To exclude any splits, set the exclude_splits
for ExampleValidator component.
For example:
# Exclude the 'eval' split.
example_validator = ExampleValidator(
statistics=statistics_gen.outputs['statistics'],
schema=schema_gen.outputs['schema'],
exclude_splits=['eval'])
Transform
Default behavior is analyze and produce the metadata from the 'train' split and transform all splits.

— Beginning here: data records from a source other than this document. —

lemma natStart_false_of_asc (T : List Int) (m : Nat)
    (h0 : m ≠ 0) (h : T.getD (m - 1) 0 < T.getD m 0) : natStart T m = false := by
  rw [Bool.eq_false_iff]; intro hc
  rcases ((natStart_eq_true_iff T m).mp hc).1.1.2 with h' | h'
  · exact h0 h'
  · exact absurd h (not_lt.mpr h')

lemma natStart_false_of_flat1 (T : List Int) (m : Nat)
    (h : ¬ T.getD m 0 < T.getD (m + 1) 0) : natStart T m = false := by
  rw [Bool.eq_false_iff]; intro hc
  exact h ((natStart_eq_true_iff T m).mp hc).1.2

lemma natStart_false_of_flat2 (T : List Int) (m : Nat)
    (h : ¬ T.getD (m + 1) 0 < T.getD (m + 2) 0) : natStart T m = false := by
  rw [Bool.eq_false_iff]; intro hc
  exact h ((natStart_eq_true_iff T m).mp hc).2

lemma natEnd_true (T : List Int) (m : Nat)
    (h1 : 2 ≤ m)
    (h2 : T.getD (m - 2) 0 < T.getD (m - 1) 0)
    (h3 : T.getD (m - 1) 0 < T.getD m 0)
    (h4 : m + 1 = T.length ∨ T.getD (m + 1) 0 ≤ T.getD m 0) : natEnd T m = true :=
  (natEnd_eq_true_iff T m).mpr ⟨⟨⟨h1, h2⟩, h3⟩, h4⟩

lemma natEnd_false_of_small (T : List Int) (m : Nat)
    (h : m < 2) : natEnd T m = false := by
  rw [Bool.eq_false_iff]; intro hc
  exact absurd ((natEnd_eq_true_iff T m).mp hc).1.1.1 (by omega)

lemma natEnd_false_of_right (T : List Int) (m : Nat)
    (h1 : m + 1 ≠ T.length) (h2 : T.getD m 0 < T.getD (m + 1) 0) : natEnd T m = false := by
  rw [Bool.eq_false_iff]; intro hc
  rcases ((natEnd_eq_true_iff T m).mp hc).2 with h' | h'
  · exact h1 h'
  · exact absurd h2 (not_lt.mpr h')

lemma natEnd_false_of_mid (T : List Int) (m : Nat)
    (h : ¬ T.getD (m - 1) 0 < T.getD m 0) : natEnd T m = false := by
  rw [Bool.eq_false_iff]; intro hc
  exact h ((natEnd_eq_true_iff T m).mp hc).1.2

lemma natEnd_false_of_left (T : List Int) (m : Nat)
    (h : ¬ T.getD (m - 2) 0 < T.getD (m - 1) 0) : natEnd T m = false := by
  rw [Bool.eq_false_iff]; intro hc
  exact h ((natEnd_eq_true_iff T m).mp hc).1.1.2

lemma map_get_single (T : List Int) (c : Nat) :
    ([((c : Nat) : Int)]).map (fun j => PySem.List.pyGetD T j 0) = [T.getD c 0] := by
  simp [PySem.List.pyGetD_natCast]

lemma filt_main (T : List Int) :
    ∀ (k i ln : Nat), i + k = T.length → 1 ≤ ln → ln ≤ i →
      (∀ j : Nat, i - ln < j → j < i → T.getD (j - 1) 0 < T.getD j 0) →
      (i - ln = 0 ∨ T.getD (i - ln) 0 ≤ T.getD (i - ln - 1) 0) →
      (((PySem.List.pyRange ((i - ln : Nat) : Int) (T.length : Int) 1).filter
          (sprAltIsStart T (T.length : Int))).map (fun j => PySem.List.pyGetD T j 0)
         = (pvRuns (T.drop i) (T.getD (i - ln) 0) (T.getD (i - 1) 0) ln).map Prod.fst)
      ∧ (((PySem.List.pyRange ((i - ln : Nat) : Int) (T.length : Int) 1).filter
          (sprAltIsEnd T (T.length : Int))).map (fun j => PySem.List.pyGetD T j 0)
         = (pvRuns (T.drop i) (T.getD (i - ln) 0) (T.getD (i - 1) 0) ln).map Prod.snd) := by
  intro k
  induction k with
  | zero =>
    intro i ln hik h1 hli hasc hlm
    have hi : i = T.length := by omega
    subst hi
    rw [List.drop_length]
    by_cases h3 : 3 ≤ ln
    · constructor
      · rw [filter_range_single (T.length - ln) T.length (T.length - ln)
            (sprAltIsStart T (T.length : Int)) (natStart T) (isStart_eval T)
            (le_refl _) (by omega)
            (natStart_true T _ (by omega) hlm
              (by have h := hasc (T.length - ln + 1) (by omega) (by omega)
                  rwa [show T.length - ln + 1 - 1 = T.length - ln from by omega] at h)
              (by have h := hasc (T.length - ln + 2) (by omega) (by omega)
                  rwa [show T.length - ln + 2 - 1 = T.length - ln + 1 from by omega] at h))
            (fun m hm1 hm2 hm3 =>
              natStart_false_of_asc T m (by omega) (hasc m (by omega) hm2)),
          map_get_single]
        simp [pvRuns, h3]
      · rw [filter_range_single (T.length - ln) T.length (T.length - 1)
            (sprAltIsEnd T (T.length : Int)) (natEnd T) (isEnd_eval T)
            (by omega) (by omega)
            (natEnd_true T _ (by omega)
              (by have h := hasc (T.length - 2) (by omega) (by omega)
                  rwa [show T.length - 2 - 1 = T.length - 1 - 2 from by omega,
                       show T.length - 2 = T.length - 1 - 1 from by omega] at h)
              (by have h := hasc (T.length - 1) (by omega) (by omega)
                  rwa [show T.length - 1 - 1 = T.length - 1 - 1 from rfl] at h)
              (Or.inl (by omega)))
            (fun m hm1 hm2 hm3 =>
              natEnd_false_of_right T m (by omega)
                (by have h := hasc (m + 1) (by omega) (by omega)
                    rwa [show m + 1 - 1 = m from by omega] at h)),
          map_get_single]
        simp [pvRuns, h3]
    · constructor
      · rw [filter_range_nil (T.length - ln) T.length
            (sprAltIsStart T (T.length : Int)) (natStart T) (isStart_eval T)
            (fun m hm1 hm2 => natStart_false_of_len T m (by omega))]
        simp [pvRuns, h3]
      · rw [filter_range_nil (T.length - ln) T.length
            (sprAltIsEnd T (T.length : Int)) (natEnd T) (isEnd_eval T) ?hEndsNil]
        · simp [pvRuns, h3]
        case hEndsNil =>
          intro m hm1 hm2
          by_cases hm0 : m < 2
          · exact natEnd_false_of_small T m hm0
          · by_cases hmc : m = T.length - ln
            · rcases hlm with h | h
              · omega
              · exact natEnd_false_of_mid T m (by rw [hmc]; exact not_lt.mpr h)
            · have hm' : m = T.length - ln + 1 ∧ ln = 2 := by omega
              rcases hlm with h | h
              · omega
              · refine natEnd_false_of_left T m ?_
                rw [show m - 2 = T.length - ln - 1 from by omega,
                    show m - 1 = T.length - ln from by omega]
                exact not_lt.mpr h
  | succ k ih =>
    intro i ln hik h1 hli hasc hlm
    have hilt : i < T.length := by omega
    have hdrop : T.drop i = T[i] :: T.drop (i + 1) := List.drop_eq_getElem_cons hilt
    have hgdi : T.getD i 0 = T[i] := by
      rw [List.getD_eq_getElem?_getD, List.getElem?_eq_getElem hilt, Option.getD_some]
    rw [hdrop]
    by_cases hlt : T.getD (i - 1) 0 < T[i]
    · -- the run extends through index i
      have hpv : pvRuns (T[i] :: T.drop (i + 1)) (T.getD (i - ln) 0) (T.getD (i - 1) 0) ln
          = pvRuns (T.drop (i + 1)) (T.getD (i - ln) 0) T[i] (ln + 1) := by
        simp only [pvRuns, if_pos hlt]
      rw [hpv]
      have hIH := ih (i + 1) (ln + 1) (by omega) (by omega) (by omega)
        (by intro j hj1 hj2
            by_cases hji : j = i
            · subst hji; rw [hgdi]; exact hlt
            · exact hasc j (by omega) (by omega))
        (by rw [show i + 1 - (ln + 1) = i - ln from by omega]; exact hlm)
      rw [show i + 1 - (ln + 1) = i - ln from by omega,
          show i + 1 - 1 = i from by omega, hgdi] at hIH
      exact hIH
    · -- the run breaks at index i
      have hpv : pvRuns (T[i] :: T.drop (i + 1)) (T.getD (i - ln) 0) (T.getD (i - 1) 0) ln
          = (if 3 ≤ ln then [(T.getD (i - ln) 0, T.getD (i - 1) 0)] else [])
              ++ pvRuns (T.drop (i + 1)) T[i] T[i] 1 := by
        simp only [pvRuns, if_neg hlt]
      rw [hpv]
      have hIH := ih (i + 1) 1 (by omega) (le_refl 1) (by omega)
        (by intro j hj1 hj2; omega)
        (by right
            rw [show i + 1 - 1 = i from by omega]
            rw [hgdi]
            exact not_lt.mp hlt)
      rw [show i + 1 - 1 = i from by omega, hgdi] at hIH
      have hsplitS : (PySem.List.pyRange ((i - ln : Nat) : Int) (T.length : Int) 1)
          = PySem.List.pyRange ((i - ln : Nat) : Int) ((i : Nat) : Int) 1
            ++ PySem.List.pyRange ((i : Nat) : Int) (T.length : Int) 1 :=
        PySem.List.pyRange_one_append _ _ _ (by exact_mod_cast Nat.sub_le i ln)
          (by exact_mod_cast le_of_lt hilt)
      rw [hsplitS]
      simp only [List.filter_append, List.map_append]
      by_cases h3 : 3 ≤ ln
      · constructor
        · rw [filter_range_single (i - ln) i (i - ln)
              (sprAltIsStart T (T.length : Int)) (natStart T) (isStart_eval T)
              (le_refl _) (by omega)
              (natStart_true T _ (by omega) hlm
                (by have h := hasc (i - ln + 1) (by omega) (by omega)
                    rwa [show i - ln + 1 - 1 = i - ln from by omega] at h)
                (by have h := hasc (i - ln + 2) (by omega) (by omega)
                    rwa [show i - ln + 2 - 1 = i - ln + 1 from by omega] at h))
              (fun m hm1 hm2 hm3 =>
                natStart_false_of_asc T m (by omega) (hasc m (by omega) (by omega))),
            map_get_single, hIH.1, if_pos h3]
          simp
        · rw [filter_range_single (i - ln) i (i - 1)
              (sprAltIsEnd T (T.length : Int)) (natEnd T) (isEnd_eval T)
              (by omega) (by omega)
              (natEnd_true T _ (by omega)
                (by have h := hasc (i - 2) (by omega) (by omega)
                    rwa [show i - 2 - 1 = i - 1 - 2 from by omega,
                         show i - 2 = i - 1 - 1 from by omega] at h)
                (by have h := hasc (i - 1) (by omega) (by omega)
                    exact h)
                (Or.inr (by rw [show i - 1 + 1 = i from by omega, hgdi]
                            exact not_lt.mp hlt)))
              (fun m hm1 hm2 hm3 =>
                natEnd_false_of_right T m (by omega)
                  (by have h := hasc (m + 1) (by omega) (by omega)
                      rwa [show m + 1 - 1 = m from by omega] at h)),
            map_get_single, hIH.2, if_pos h3]
          simp
      · constructor
        · rw [filter_range_nil (i - ln) i
              (sprAltIsStart T (T.length : Int)) (natStart T) (isStart_eval T) ?hSN]
          · rw [hIH.1, if_neg h3]
            simp
          case hSN =>
            intro m hm1 hm2
            by_cases hmi : m = i - 1
            · refine natStart_false_of_flat1 T m ?_
              rw [show m + 1 = i from by omega, hmi, hgdi]
              exact hlt
            · have hm' : ln = 2 ∧ m = i - 2 := by omega
              refine natStart_false_of_flat2 T m ?_
              rw [show m + 1 = i - 1 from by omega, show m + 2 = i from by omega, hgdi]
              exact hlt
        · rw [filter_range_nil (i - ln) i
              (sprAltIsEnd T (T.length : Int)) (natEnd T) (isEnd_eval T) ?hEN]
          · rw [hIH.2, if_neg h3]
            simp
          case hEN =>
            intro m hm1 hm2
            by_cases hm0 : m < 2
            · exact natEnd_false_of_small T m hm0
            · by_cases hmc : m = i - ln
              · rcases hlm with h | h
                · omega
                · exact natEnd_false_of_mid T m (by rw [hmc]; exact not_lt.mpr h)
              · have hm' : m = i - ln + 1 ∧ ln = 2 := by omega
                rcases hlm with h | h
                · omega
                · refine natEnd_false_of_left T m ?_
                  rw [show m - 2 = i - ln - 1 from by omega,
                      show m - 1 = i - ln from by omega]
                  exact not_lt.mpr h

To specify the analyze splits and transform splits, set the splits_config
for
Transform component. For example:
# Analyze the 'train' split and transform all splits.
transform = Transform(
examples=example_gen.outputs['examples'],
schema=schema_gen.outputs['schema'],
module_file=_taxi_module_file,
splits_config=proto.SplitsConfig(analyze=['train'],
transform=['train', 'eval']))
Trainer and Tuner
Default behavior is train on the 'train' split and evaluate on the 'eval' split.
To specify the train splits and evaluate splits, set the train_args
and
eval_args
for Trainer component. For example:
# Train on the 'train' split and evaluate on the 'eval' split.
Trainer = Trainer(
module_file=_taxi_module_file,
examples=transform.outputs['transformed_examples'],
schema=schema_gen.outputs['schema'],
transform_graph=transform.outputs['transform_graph'],
train_args=proto.TrainArgs(splits=['train'], num_steps=10000),
eval_args=proto.EvalArgs(splits=['eval'], num_steps=5000))
Evaluator
Default behavior is provide metrics computed on the 'eval' split.
To compute evaluation statistics on custom splits, set the example_splits
for
Evaluator component. For example:
# Compute metrics on the 'eval1' split and the 'eval2' split.
evaluator = Evaluator(
examples=example_gen.outputs['examples'],
model=trainer.outputs['model'],
example_splits=['eval1', 'eval2'])
More details are available in the CsvExampleGen API reference, FileBasedExampleGen API implementation and ImportExampleGen API reference.